Cultivation experiments showed that all soils had the potential to oxidize biphenyl, with biphenyl-dependent microbial growth observed within 5 to 10 days of incubation. Sediment-free biphenyl-oxidizing enrichment cultures were obtained from each soil type. These cultures formed typical yellow meta-cleavage intermediates during growth (not shown) [56]. The approximate doubling time calculated from the OD-based growth curves ranged from 1.6 h to 5.7 h. Taxonomic profiling based on 16S rRNA genes revealed that the enrichments were dominated by Pseudomonas, Achromobacter, Rhodococcus, Hydrogenophaga, and Flavobacterium (Fig. 1b). Members of these genera have been frequently shown to degrade biphenyl [12], suggesting a similar function in the obtained cultures.

Short-term labeling experiments with 13C-biphenyl demonstrated that biphenyl-oxidizing microorganisms were present and active in all original soils. The formation of 13CO2 was detected in microcosms of all soil types, albeit at different extent, indicating different biphenyl mineralization rates. The fastest response was measured for soil C, where 13CO2 was detected within 24 h and continued to increase in concentration throughout the experiment, reaching 5.2 atom% labelings within 4 days of incubation (Fig. 1d). In contrast, longer lag phases and lower abundances of 13CO2 were observed for soils A, B, and D.

Visualization of soil biphenyl-degraders at a single-cell level

Mineralization of 13C-biphenyl was expected to be accompanied by assimilation of 13C by biphenyl oxidizers. To test this hypothesis, subsamples of the labeling assays collected at 0, 24, 48, and 96 h of incubation were analyzed by nanoSIMS. Individual cells were defined based on secondary ion images of 12C14N and 13C14N. The 13C abundance was determined for each cell.

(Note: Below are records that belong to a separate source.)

-- pv_equiv track=rewrite | github.com/gietema/adventofcode2021 | days/day_08.py | _build_easy_options_dict
-- ===== SOURCE A (Python) =====
-- def _build_easy_options_dict(digits: list[str]):
--     options_dict = {}
--     nr_segments = [len(digit) for digit in digits]
--     if 2 in nr_segments:  # 1
--         idx = nr_segments.index(2)
--         options_dict[1] = set(digits[idx])
--     if 3 in nr_segments:  # 7
--         idx = nr_segments.index(3)
--         options_dict[7] = set(digits[idx])
--     if 4 in nr_segments:  # 4
--         idx = nr_segments.index(4)
--         options_dict[4] = set(digits[idx])
--     if 7 in nr_segments:  # 8
--         idx = nr_segments.index(7)
--         options_dict[8] = set(digits[idx])
--     return options_dict
-- ===== SOURCE B (Python) =====
-- def _build_easy_options_dict(digits: list[str]):
--     # Sort-then-scan: stable-sort the digits by length, then walk the sorted
--     # list once and take the head of each run of equal lengths (stability makes
--     # that head the first occurrence in the original list); runs appear in
--     # ascending length order 2,3,4,7, i.e. digit order 1,7,4,8.
--     table = {2: 1, 3: 7, 4: 4, 7: 8}
--     options_dict = {}
--     prev = None
--     for d in sorted(digits, key=len):
--         length = len(d)
--         if length != prev and length in table:
--             options_dict[table[length]] = set(d)
--         prev = length
--     return options_dict
-- ===== Notes on version B (the rewrite author's own statement) =====
-- stated objective: alternative
-- what changed: Replaces A's four membership tests plus .index scans over a precomputed length list with a stable sort of the digits by length followed by one scan that takes the head of each run of equal lengths (stability makes it the first occurrence; runs ascend 2,3,4,7 = digit order 1,7,4,8).
import Mathlib
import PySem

After 96 h of incubation, cells showing substantial enrichment in 13C were observed in all four soils (Fig. 2 and Supplementary Figs. 37). Most showed 13C enrichment close to the substrate labeling ratio (10 atom%) at the single-cell level. The relatively short incubation time and the high labeling ratio indicated that labeled cells were most likely primary biphenyl oxidizers, although the presence of secondary consumers feeding on excreted metabolites cannot be presently excluded. Biphenyl oxidizers are known to metabolize biphenyl to benzoate or other intermediates, which can be excreted and serve as a growth substrate for other members of the microbial communities [57, 58]. The variations in 13C abundance among individual cells could be caused by metabolic heterogeneity of primary biphenyl oxidizers [59, 60], or by poor substrate availability in the soil matrix. Alternatively, the less 13C-enriched cells may represent secondary consumers. Quantitatively, the cells enriched in 13C accounted for approximately 11%, 3%, 15%, and 8% of the total cell number of soils A, B, C, and D, respectively.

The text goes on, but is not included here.